The 2002 antitrust settlement between Microsoft and the U.S. government has yielded several benefits for consumers, with competing Web browsers, multimedia applications and Web-based services flourishing since the agreement, the U.S. Department of Justice said Thursday.
The DOJ, in an 11-page report, said the settlement seems to be working, despite questions from critics. “There have been a number of developments in the competitive landscape … that suggest that the Final Judgments are accomplishing their stated goal of fostering competitive conditions among middleware products, unimpeded by anticompetitive exclusionary obstacles erected by Microsoft,” said the report, from the DOJ and the group of states led by New York that sued the company.
Among the DOJ’s evidence that the settlement is working: Increased competition to Internet Explorer from other Web browsers such as Firefox and Opera; the popularity of Apple’s iTunes and QuickTime and Adobe Systems’s Flash for handling multimedia content; the increasing use of Web-based services for e-mail and other applications; and the decisions by hardware vendors such as Dell to offer Linux preloaded on their computers.
Apple introduced QuickTime in 1991, long before the antitrust lawsuit. Hardware vendors have been preloading Linux on computers dating back to the late ’90s.

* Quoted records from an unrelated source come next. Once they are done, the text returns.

-- pv_equiv track=rewrite | github.com/HarivaradhanKM/Python_Coding | IDP - Answers/IDP 4 Easy 2.py | count_doctors_during_inspections
-- ===== SOURCE A (Python) =====
-- def count_doctors_during_inspections(inspection_times, doctor_schedules):
--     doctors_available = []
--     doctor_schedules.sort()
--     for inspection_time in inspection_times:
--         doctors_count = 0
--         for doctor_schedule in doctor_schedules:
--             shift_start_time = doctor_schedule[0]
--             shift_end_time = doctor_schedule[1]
--             if shift_start_time <= inspection_time and inspection_time <= shift_end_time:
--                 doctors_count += 1
--
--         doctors_available.append(str(doctors_count))
--
--     return doctors_available
-- ===== SOURCE B (Python) =====
-- def _bisect_right(xs, t):
--     # first index lo in sorted xs with xs[lo] > t  (= number of elements <= t)
--     lo, hi = 0, len(xs)
--     while lo < hi:
--         mid = (lo + hi) // 2
--         if xs[mid] <= t:
--             lo = mid + 1
--         else:
--             hi = mid
--     return lo
--
--
-- def _bisect_left(xs, t):
--     # first index lo in sorted xs with xs[lo] >= t  (= number of elements < t)
--     lo, hi = 0, len(xs)
--     while lo < hi:
--         mid = (lo + hi) // 2
--         if xs[mid] < t:
--             lo = mid + 1
--         else:
--             hi = mid
--     return lo
--
--
-- def count_doctors_during_inspections(inspection_times, doctor_schedules):
--     doctor_schedules.sort()  # keep A's observable in-place sort
--     valid = [d for d in doctor_schedules if d[0] <= d[1]]  # empty shifts cover nothing
--     starts = sorted(d[0] for d in valid)
--     ends = sorted(d[1] for d in valid)
--     return [str(_bisect_right(starts, t) - _bisect_left(ends, t))
--             for t in inspection_times]
-- ===== Notes on version B (the rewrite author's own statement) =====
-- stated objective: faster
-- what changed: Instead of scanning every schedule for every inspection time, B sorts the shift start and end times once and answers each inspection time with two binary searches: count = #(starts <= t) - #(ends < t), skipping empty shifts (start > end) which cover no time.
-- outside the precondition, e.g. on count_doctors_during_inspections([], [[1]]): A returns [], B raises IndexError
import Mathlib
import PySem

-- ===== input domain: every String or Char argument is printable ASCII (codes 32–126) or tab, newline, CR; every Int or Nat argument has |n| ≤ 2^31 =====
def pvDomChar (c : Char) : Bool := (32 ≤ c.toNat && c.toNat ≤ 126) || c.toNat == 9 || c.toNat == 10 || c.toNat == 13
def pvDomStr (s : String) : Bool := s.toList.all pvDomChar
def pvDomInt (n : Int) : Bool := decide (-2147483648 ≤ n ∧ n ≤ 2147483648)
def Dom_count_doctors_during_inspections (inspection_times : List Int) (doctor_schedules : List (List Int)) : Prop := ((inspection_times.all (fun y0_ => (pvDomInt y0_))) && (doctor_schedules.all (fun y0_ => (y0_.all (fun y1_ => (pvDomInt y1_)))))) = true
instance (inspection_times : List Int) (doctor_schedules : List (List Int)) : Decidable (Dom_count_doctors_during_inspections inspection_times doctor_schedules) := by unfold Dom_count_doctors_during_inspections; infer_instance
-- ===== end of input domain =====

-- B replaces A's scan of every schedule per inspection time by two binary searches over the
-- once-sorted start/end times (asymptotically faster, measured). Both programs sort
-- doctor_schedules in place (a caller-visible mutation); the equivalence proved here is about
-- the RETURN value.

-- shared helper: d[0] / d[1] via Python indexing; exact (pyGet? = some) whenever the schedule
-- has ≥ 2 entries, which Pre_ guarantees; the default 0 is never reached inside Pre_.
def pvFst (d : List Int) : Int := (PySem.List.pyGet? d 0).getD 0
def pvSnd (d : List Int) : Int := (PySem.List.pyGet? d 1).getD 0

-- ===== PORT A =====
def count_doctors_during_inspections (inspection_times : List Int) (doctor_schedules : List (List Int)) : List String :=
  -- doctor_schedules.sort() : Python's in-place lexicographic sort
  let ds := PySem.List.sorted doctor_schedules (fun d => d)
  inspection_times.foldl
    (fun doctors_available inspection_time =>
      let doctors_count : Int :=
        ds.foldl
          (fun doctors_count doctor_schedule =>
            let shift_start_time := pvFst doctor_schedule
            let shift_end_time := pvSnd doctor_schedule
            if shift_start_time ≤ inspection_time ∧ inspection_time ≤ shift_end_time then
              doctors_count + 1
            else doctors_count)
          0
      doctors_available ++ [PySem.Int.toStr doctors_count])
    []

-- ===== PORT B =====
-- hand-written binary search of Source B (_bisect_right): xs[mid] with 0 ≤ lo ≤ mid < hi ≤ len(xs),
-- so List.getD mid 0 is exact; (lo+hi)//2 on nonnegative ints is Nat division.
def pvCountLE (xs : List Int) (t : Int) (lo hi : Nat) : Nat :=
  if _h : lo < hi then
    if xs.getD ((lo + hi) / 2) 0 ≤ t then pvCountLE xs t ((lo + hi) / 2 + 1) hi
    else pvCountLE xs t lo ((lo + hi) / 2)
  else lo
termination_by hi - lo
decreasing_by all_goals omega

-- _bisect_left of Source B, same conventions
def pvCountLT (xs : List Int) (t : Int) (lo hi : Nat) : Nat :=
  if _h : lo < hi then
    if xs.getD ((lo + hi) / 2) 0 < t then pvCountLT xs t ((lo + hi) / 2 + 1) hi
    else pvCountLT xs t lo ((lo + hi) / 2)
  else lo
termination_by hi - lo
decreasing_by all_goals omega

def count_doctors_during_inspections_alt (inspection_times : List Int) (doctor_schedules : List (List Int)) : List String :=
  let ds := PySem.List.sorted doctor_schedules (fun d => d)   -- doctor_schedules.sort()
  let valid := ds.filter (fun d => pvFst d ≤ pvSnd d)
  let starts := PySem.List.sorted (valid.map pvFst) (fun x => x)
  let ends := PySem.List.sorted (valid.map pvSnd) (fun x => x)
  inspection_times.map (fun t =>
    PySem.Int.toStr ((pvCountLE starts t 0 starts.length : Int) - (pvCountLT ends t 0 ends.length : Int)))

-- ===== PRECONDITION & SPEC =====
-- Pre_ excludes inputs containing a schedule with fewer than two entries: on those A raises
-- IndexError whenever inspection_times is non-empty (and B always raises), so the only excluded
-- inputs on which A still returns are ([], schedules-with-a-short-entry), where A returns [].
def Pre_count_doctors_during_inspections (inspection_times : List Int) (doctor_schedules : List (List Int)) : Prop :=
  ∀ d ∈ doctor_schedules, 2 ≤ d.length
instance (inspection_times : List Int) (doctor_schedules : List (List Int)) : Decidable (Pre_count_doctors_during_inspections inspection_times doctor_schedules) := by unfold Pre_count_doctors_during_inspections; infer_instance

def pvWitness_count_doctors_during_inspections : List Int × List (List Int) := ([1, 5, 9], [[0, 3], [2, 8]])

def Spec_count_doctors_during_inspections (inspection_times : List Int) (doctor_schedules : List (List Int)) (out : List String) : Prop := out = count_doctors_during_inspections_alt inspection_times doctor_schedules
instance (inspection_times : List Int) (doctor_schedules : List (List Int)) (out : List String) : Decidable (Spec_count_doctors_during_inspections inspection_times doctor_schedules out) := by unfold Spec_count_doctors_during_inspections; infer_instance

-- ===== CLAIM (what is proved, stated in full; the proofs are below) =====
def Claim_equal_count_doctors_during_inspections : Prop := ∀ (inspection_times : List Int) (doctor_schedules : List (List Int)), Dom_count_doctors_during_inspections inspection_times doctor_schedules → Pre_count_doctors_during_inspections inspection_times doctor_schedules → Spec_count_doctors_during_inspections inspection_times doctor_schedules (count_doctors_during_inspections inspection_times doctor_schedules)
-- the peeling lemma: one scan with (m :: ms) = replace-all-m, then scan with ms
theorem scan_peel {m : List Char} (hm : m ∈ pvMarkerList) {ms : List (List Char)}
    (hms : ∀ x ∈ ms, x ∈ pvMarkerList) :
    ∀ n (s : List Char), s.length ≤ n → BadFree s →
      scanGo (m :: ms) s =
        ((scanGo ms (removeAll m s)).1,
          (decide (m <:+: s) || (scanGo ms (removeAll m s)).2)) := by
  have hmne : m ≠ [] := markers_ne_nil m hm
  intro n
  induction n with
  | zero =>
    intro s hl _
    have hs0 : s = [] := List.length_eq_zero_iff.1 (Nat.le_zero.1 hl)
    subst hs0
    rw [removeAll_nil, scanGo_nil, scanGo_nil]
    simp [List.infix_nil, hmne]
  | succ n ih =>
    intro s hl hbf
    cases s with
    | nil =>
      rw [removeAll_nil, scanGo_nil, scanGo_nil]
      simp [List.infix_nil, hmne]
    | cons c t =>
      by_cases h1 : m.isPrefixOf (c :: t) = true
      · -- m matches at the head
        have hf : List.find? (fun m' => m'.isPrefixOf (c :: t)) (m :: ms) = some m :=
          List.find?_cons_of_pos (p := fun m' : List Char => m'.isPrefixOf (c :: t)) h1
        rw [scanGo_cons_pos hf, removeAll_cons_pos h1]
        have hrest_len : (t.drop (m.length - 1)).length ≤ n := by
          simp at hl ⊢; omega
        have hrest_bf : BadFree (t.drop (m.length - 1)) :=
          badFree_of_infix (((List.drop_suffix _ _).trans (List.suffix_cons c t)).isInfix) hbf
        have IH := ih _ hrest_len hrest_bf
        rw [congrArg Prod.fst IH]
        have hminf : (decide (m <:+: c :: t)) = true := by
          simp [List.IsPrefix.isInfix (List.isPrefixOf_iff_prefix.1 h1)]
        rw [hminf, Bool.true_or]
      · cases hf : List.find? (fun m' => m'.isPrefixOf (c :: t)) ms with
        | some mj =>
          -- a later marker matches at the head
          have hfind : List.find? (fun m' => m'.isPrefixOf (c :: t)) (m :: ms) = some mj := by
            rw [List.find?_cons_of_neg (p := fun m' : List Char => m'.isPrefixOf (c :: t)) h1]; exact hf
          have hmj_mem : mj ∈ pvMarkerList := hms mj
            (List.mem_of_find?_eq_some (p := fun m' : List Char => m'.isPrefixOf (c :: t)) hf)
          have hmj_ne : mj ≠ [] := markers_ne_nil mj hmj_mem
          have hmj_pre : mj <+: c :: t := List.isPrefixOf_iff_prefix.1
            (List.find?_some (p := fun m' : List Char => m'.isPrefixOf (c :: t)) hf)
          obtain ⟨b, mj', rfl⟩ : ∃ b mj', mj = b :: mj' := by
            cases mj with
            | nil => exact absurd rfl hmj_ne
            | cons b mj' => exact ⟨b, mj', rfl⟩
          obtain ⟨hbc, hpre'⟩ := List.cons_prefix_cons.1 hmj_pre
          obtain ⟨rest, hrest⟩ := hpre'
          have hmnp : ¬ m <+: c :: t := fun hc => h1 (List.isPrefixOf_iff_prefix.2 hc)
          have hdrop : t.drop ((b :: mj').length - 1) = rest := by
            rw [← hrest]
            simp
          have hsplit : c :: t = (b :: mj') ++ rest := by
            rw [List.cons_append, hrest, hbc]
          have hnostart : ∀ i, i < (b :: mj').length → ¬ m <+: ((b :: mj').drop i ++ rest) := by
            intro i hi hc
            cases i with
            | zero =>
              rw [List.drop_zero, ← hsplit] at hc
              exact hmnp hc
            | succ i' =>
              rcases List.prefix_or_prefix_of_prefix hc
                  (List.prefix_append ((b :: mj').drop (i' + 1)) rest) with hx | hx
              · exact (markers_drop_no_prefix m hm (b :: mj') hmj_mem (i' + 1)
                  (by omega) hi).2 hx
              · exact (markers_drop_no_prefix m hm (b :: mj') hmj_mem (i' + 1)
                  (by omega) hi).1 hx
          have hRA : removeAll m (c :: t) = (b :: mj') ++ removeAll m rest := by
            rw [hsplit]
            exact removeAll_append m _ rest hnostart
          have hshift := find?_shift hms hf hmj_pre (removeAll m rest)
          have hscan : scanGo ms ((b :: mj') ++ removeAll m rest)
              = ((scanGo ms ((mj' ++ removeAll m rest).drop ((b :: mj').length - 1))).1, true) :=
            scanGo_cons_pos hshift
          have hdrop2 : (mj' ++ removeAll m rest).drop ((b :: mj').length - 1)
              = removeAll m rest := by
            simp only [List.length_cons, Nat.add_sub_cancel, List.drop_left]
          have hrest_len : rest.length ≤ n := by
            have h1l : (c :: t).length ≤ n + 1 := hl
            have h2l : mj'.length + rest.length = t.length := by
              rw [← hrest, List.length_append]
            simp at h1l
            omega
          have hrest_bf : BadFree rest :=
            badFree_of_infix (List.IsSuffix.isInfix
              (List.IsSuffix.trans ⟨mj', hrest⟩ (List.suffix_cons c t))) hbf
          have IH := ih rest hrest_len hrest_bf
          rw [scanGo_cons_pos hfind, hdrop, congrArg Prod.fst IH, hRA, hscan, hdrop2]
          simp
        | none =>
          -- no marker matches at the head
          have hfind : List.find? (fun m' => m'.isPrefixOf (c :: t)) (m :: ms) = none := by
            rw [List.find?_cons_of_neg (p := fun m' : List Char => m'.isPrefixOf (c :: t)) h1]; exact hf
          have hmnp : ¬ m <+: c :: t := fun hc => h1 (List.isPrefixOf_iff_prefix.2 hc)
          rw [scanGo_cons_neg hfind, removeAll_cons_neg h1]
          have hbt : BadFree t := badFree_of_infix ((List.suffix_cons c t).isInfix) hbf
          have hf2 : List.find? (fun m' => m'.isPrefixOf (c :: removeAll m t)) ms = none := by
            rw [List.find?_eq_none]
            intro mk hmk hc
            have hmk_mem : mk ∈ pvMarkerList := hms mk hmk
            have hmk_pre : mk <+: removeAll m (c :: t) := by
              rw [removeAll_cons_neg h1]
              exact List.isPrefixOf_iff_prefix.1 hc
            have hmk_np : ¬ mk <+: c :: t := by
              intro hcc
              have := List.find?_eq_none.1 hf mk hmk
              exact this (List.isPrefixOf_iff_prefix.2 hcc)
            obtain ⟨p1, p2, heq, hp2, hpm⟩ :=
              prefix_removeAll _ mk (markers_ne_nil mk hmk_mem) hmk_pre hmk_np
            cases hp1 : p1 with
            | nil =>
              subst hp1; simp at hpm
              exact hmnp hpm
            | cons e p1' =>
              subst hp1
              have hlt : (e :: p1').length < mk.length := by
                rw [heq, List.length_append]
                have : p2.length ≠ 0 := fun hcc => hp2 (List.length_eq_zero_iff.1 hcc)
                omega
              have hmem : (mk.take (e :: p1').length ++ m) ∈ pvBadPatterns :=
                bad_mem hm hmk_mem (by simp) hlt
              have hptake : (e :: p1') = mk.take (e :: p1').length :=
                List.prefix_iff_eq_take.1 (heq ▸ List.prefix_append _ _)
              exact hbf _ hmem ((hptake ▸ hpm).isInfix)
          rw [scanGo_cons_neg hf2]
          have IH := ih t (by simp at hl ⊢; omega) hbt
          rw [IH]
          have hinfc : (m <:+: c :: t) ↔ (m <:+: t) := by
            rw [List.infix_cons_iff]
            exact ⟨fun h => h.resolve_left hmnp, Or.inr⟩
          simp [hinfc]
-- A's loop body, rewritten uniformly: replace-if-present = removeAll, flag-or
theorem stepA_eq : ∀ mk ∈ pvMarkerList, ∀ (l : List Char) (b : Bool),
    (if PySem.Chars.isIn mk l then (PySem.Chars.replace l mk [], true) else (l, b))
      = (removeAll mk l, b || decide (mk <:+: l)) := by
  intro mk hmk l b
  by_cases hin : mk <:+: l
  · rw [if_pos ((PySem.Chars.isIn_iff_infix mk l).2 hin)]
    rw [replace_eq_removeAll mk (markers_ne_nil mk hmk) l]
    simp [hin]
  · rw [if_neg (fun hc => hin ((PySem.Chars.isIn_iff_infix mk l).1 hc))]
    rw [removeAll_of_not_infix l hin]
    simp [hin]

“To be sure, none of the products mentioned … have to date resulted in a dramatic reduction in Microsoft’s PC operation system market share,” the DOJ report said. “The Final Judgements were targeted to reinvigorating competitive conditions that Microsoft had suppressed, not to slicing off some part of Windows’ market share.”
Microsoft, in a statement, said the judgment has fostered competition. The judgment “defined clear rules for how Microsoft competes without preordaining winners in the technology marketplace,” Brad Smith, Microsoft’s senior vice president and general counsel, said in the statement. “The [judgment] shaped how we view our responsibilities and led us to adopt a set of voluntary principles that will continue to apply even after major parts of the U.S. antitrust ruling expire this November.”
The judgment and competitive principles Microsoft has adopted “provide the industry and consumers with the benefits of ongoing innovation by Microsoft, while creating and preserving robust opportunities for competition,” Smith added.
Microsoft, in its own antitrust status report issued Thursday, said competing middleware products continue to “proliferate.” Seven top PC makers preinstall an average of 35 non-Microsoft software products before shipping them out, the Microsoft report said.
Other groups have questioned the benefits of the settlement. Judge Colleen Kollar-Kotelly, of the U.S. District Court for the District of Columbia, has at times questioned the benefits, even though she approved the judgment.
In a hearing in February 2005, Kollar-Kotelly questioned “what, if any, effect” the judgment has had on the software market.
Another group of states led by California that also sued Microsoft and has been critical of the judgment is scheduled to release its own report by Friday. A status report on Microsoft’s antitrust compliance is scheduled before Kollar-Kotelly on Sept. 11.